WHAT IS NEEDED:
Your task is to transcribe the material that follows, line by line and exactly.

INPUT MATERIAL:
-- pv_equiv track=rewrite | github.com/maysaraadmin/khatma-app | import_quran_verses_to_parts.py | get_juz_for_ayah
-- ===== SOURCE A (Python) =====
-- JUZ_BOUNDARIES = [
--     (1, 1),      # Juz 1 starts at Surah 1, Ayah 1
--     (2, 142),    # Juz 2 starts at Surah 2, Ayah 142
--     (2, 253),    # Juz 3 starts at Surah 2, Ayah 253
--     (3, 92),     # Juz 4 starts at Surah 3, Ayah 92
--     (4, 24),     # Juz 5 starts at Surah 4, Ayah 24
--     (4, 148),    # Juz 6 starts at Surah 4, Ayah 148
--     (5, 82),     # Juz 7 starts at Surah 5, Ayah 82
--     (6, 111),    # Juz 8 starts at Surah 6, Ayah 111
--     (7, 88),     # Juz 9 starts at Surah 7, Ayah 88
--     (8, 41),     # Juz 10 starts at Surah 8, Ayah 41
--     (9, 93),     # Juz 11 starts at Surah 9, Ayah 93
--     (11, 6),     # Juz 12 starts at Surah 11, Ayah 6
--     (12, 53),    # Juz 13 starts at Surah 12, Ayah 53
--     (15, 1),     # Juz 14 starts at Surah 15, Ayah 1
--     (17, 1),     # Juz 15 starts at Surah 17, Ayah 1
--     (18, 75),    # Juz 16 starts at Surah 18, Ayah 75
--     (21, 1),     # Juz 17 starts at Surah 21, Ayah 1
--     (23, 1),     # Juz 18 starts at Surah 23, Ayah 1
--     (25, 21),    # Juz 19 starts at Surah 25, Ayah 21
--     (27, 56),    # Juz 20 starts at Surah 27, Ayah 56
--     (29, 46),    # Juz 21 starts at Surah 29, Ayah 46
--     (33, 31),    # Juz 22 starts at Surah 33, Ayah 31
--     (36, 28),    # Juz 23 starts at Surah 36, Ayah 28
--     (39, 32),    # Juz 24 starts at Surah 39, Ayah 32
--     (41, 47),    # Juz 25 starts at Surah 41, Ayah 47
--     (46, 1),     # Juz 26 starts at Surah 46, Ayah 1
--     (51, 31),    # Juz 27 starts at Surah 51, Ayah 31
--     (58, 1),     # Juz 28 starts at Surah 58, Ayah 1
--     (67, 1),     # Juz 29 starts at Surah 67, Ayah 1
--     (78, 1),     # Juz 30 starts at Surah 78, Ayah 1
-- ]
--
-- def get_juz_for_ayah(surah_number, ayah_number):
--     """Determine which juz (part) a verse belongs to based on its surah and ayah number."""
--     surah_number = int(surah_number)
--     ayah_number = int(ayah_number)
--
--     juz_number = 1  # Default to first juz
--
--     for i, (juz_surah, juz_ayah) in enumerate(JUZ_BOUNDARIES):
--         if (surah_number < juz_surah) or (surah_number == juz_surah and ayah_number < juz_ayah):
--             break
--         juz_number = i + 1
--
--     return juz_number
-- ===== SOURCE B (Python) =====
-- JUZ_BOUNDARIES = [
--     (1, 1), (2, 142), (2, 253), (3, 92), (4, 24), (4, 148), (5, 82),
--     (6, 111), (7, 88), (8, 41), (9, 93), (11, 6), (12, 53), (15, 1),
--     (17, 1), (18, 75), (21, 1), (23, 1), (25, 21), (27, 56), (29, 46),
--     (33, 31), (36, 28), (39, 32), (41, 47), (46, 1), (51, 31), (58, 1),
--     (67, 1), (78, 1),
-- ]
--
-- def get_juz_for_ayah(surah_number, ayah_number):
--     """Binary search over the sorted boundary table (bisect_right by hand)."""
--     key = (int(surah_number), int(ayah_number))
--     lo, hi = 0, len(JUZ_BOUNDARIES)
--     while lo < hi:
--         mid = (lo + hi) // 2
--         if key < JUZ_BOUNDARIES[mid]:
--             hi = mid
--         else:
--             lo = mid + 1
--     return max(1, lo)
-- ===== Notes on version B (the rewrite author's own statement) =====
-- stated objective: alternative
-- what changed: Replaces A's sequential scan-and-remember over the 30 Juz boundaries with a hand-written bisect_right binary search over the sorted boundary table, returning max(1, insertion index).
import Mathlib
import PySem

EXERCISE RESULT:
-- pv_equiv track=rewrite | github.com/maysaraadmin/khatma-app | import_quran_verses_to_parts.py | get_juz_for_ayah
-- ===== SOURCE A (Python) =====
-- JUZ_BOUNDARIES = [
--     (1, 1),      # Juz 1 starts at Surah 1, Ayah 1
--     (2, 142),    # Juz 2 starts at Surah 2, Ayah 142
--     (2, 253),    # Juz 3 starts at Surah 2, Ayah 253
--     (3, 92),     # Juz 4 starts at Surah 3, Ayah 92
--     (4, 24),     # Juz 5 starts at Surah 4, Ayah 24
--     (4, 148),    # Juz 6 starts at Surah 4, Ayah 148
--     (5, 82),     # Juz 7 starts at Surah 5, Ayah 82
--     (6, 111),    # Juz 8 starts at Surah 6, Ayah 111
--     (7, 88),     # Juz 9 starts at Surah 7, Ayah 88
--     (8, 41),     # Juz 10 starts at Surah 8, Ayah 41
--     (9, 93),     # Juz 11 starts at Surah 9, Ayah 93
--     (11, 6),     # Juz 12 starts at Surah 11, Ayah 6
--     (12, 53),    # Juz 13 starts at Surah 12, Ayah 53
--     (15, 1),     # Juz 14 starts at Surah 15, Ayah 1
--     (17, 1),     # Juz 15 starts at Surah 17, Ayah 1
--     (18, 75),    # Juz 16 starts at Surah 18, Ayah 75
--     (21, 1),     # Juz 17 starts at Surah 21, Ayah 1
--     (23, 1),     # Juz 18 starts at Surah 23, Ayah 1
--     (25, 21),    # Juz 19 starts at Surah 25, Ayah 21
--     (27, 56),    # Juz 20 starts at Surah 27, Ayah 56
--     (29, 46),    # Juz 21 starts at Surah 29, Ayah 46
--     (33, 31),    # Juz 22 starts at Surah 33, Ayah 31
--     (36, 28),    # Juz 23 starts at Surah 36, Ayah 28
--     (39, 32),    # Juz 24 starts at Surah 39, Ayah 32
--     (41, 47),    # Juz 25 starts at Surah 41, Ayah 47
--     (46, 1),     # Juz 26 starts at Surah 46, Ayah 1
--     (51, 31),    # Juz 27 starts at Surah 51, Ayah 31
--     (58, 1),     # Juz 28 starts at Surah 58, Ayah 1
--     (67, 1),     # Juz 29 starts at Surah 67, Ayah 1
--     (78, 1),     # Juz 30 starts at Surah 78, Ayah 1
-- ]
--
-- def get_juz_for_ayah(surah_number, ayah_number):
--     """Determine which juz (part) a verse belongs to based on its surah and ayah number."""
--     surah_number = int(surah_number)
--     ayah_number = int(ayah_number)
--
--     juz_number = 1  # Default to first juz
--
--     for i, (juz_surah, juz_ayah) in enumerate(JUZ_BOUNDARIES):
--         if (surah_number < juz_surah) or (surah_number == juz_surah and ayah_number < juz_ayah):
--             break
--         juz_number = i + 1
--
--     return juz_number
-- ===== SOURCE B (Python) =====
-- JUZ_BOUNDARIES = [
--     (1, 1), (2, 142), (2, 253), (3, 92), (4, 24), (4, 148), (5, 82),
--     (6, 111), (7, 88), (8, 41), (9, 93), (11, 6), (12, 53), (15, 1),
--     (17, 1), (18, 75), (21, 1), (23, 1), (25, 21), (27, 56), (29, 46),
--     (33, 31), (36, 28), (39, 32), (41, 47), (46, 1), (51, 31), (58, 1),
--     (67, 1), (78, 1),
-- ]
--
-- def get_juz_for_ayah(surah_number, ayah_number):
--     """Binary search over the sorted boundary table (bisect_right by hand)."""
--     key = (int(surah_number), int(ayah_number))
--     lo, hi = 0, len(JUZ_BOUNDARIES)
--     while lo < hi:
--         mid = (lo + hi) // 2
--         if key < JUZ_BOUNDARIES[mid]:
--             hi = mid
--         else:
--             lo = mid + 1
--     return max(1, lo)
-- ===== Notes on version B (the rewrite author's own statement) =====
-- stated objective: alternative
-- what changed: Replaces A's sequential scan-and-remember over the 30 Juz boundaries with a hand-written bisect_right binary search over the sorted boundary table, returning max(1, insertion index).
import Mathlib
import PySem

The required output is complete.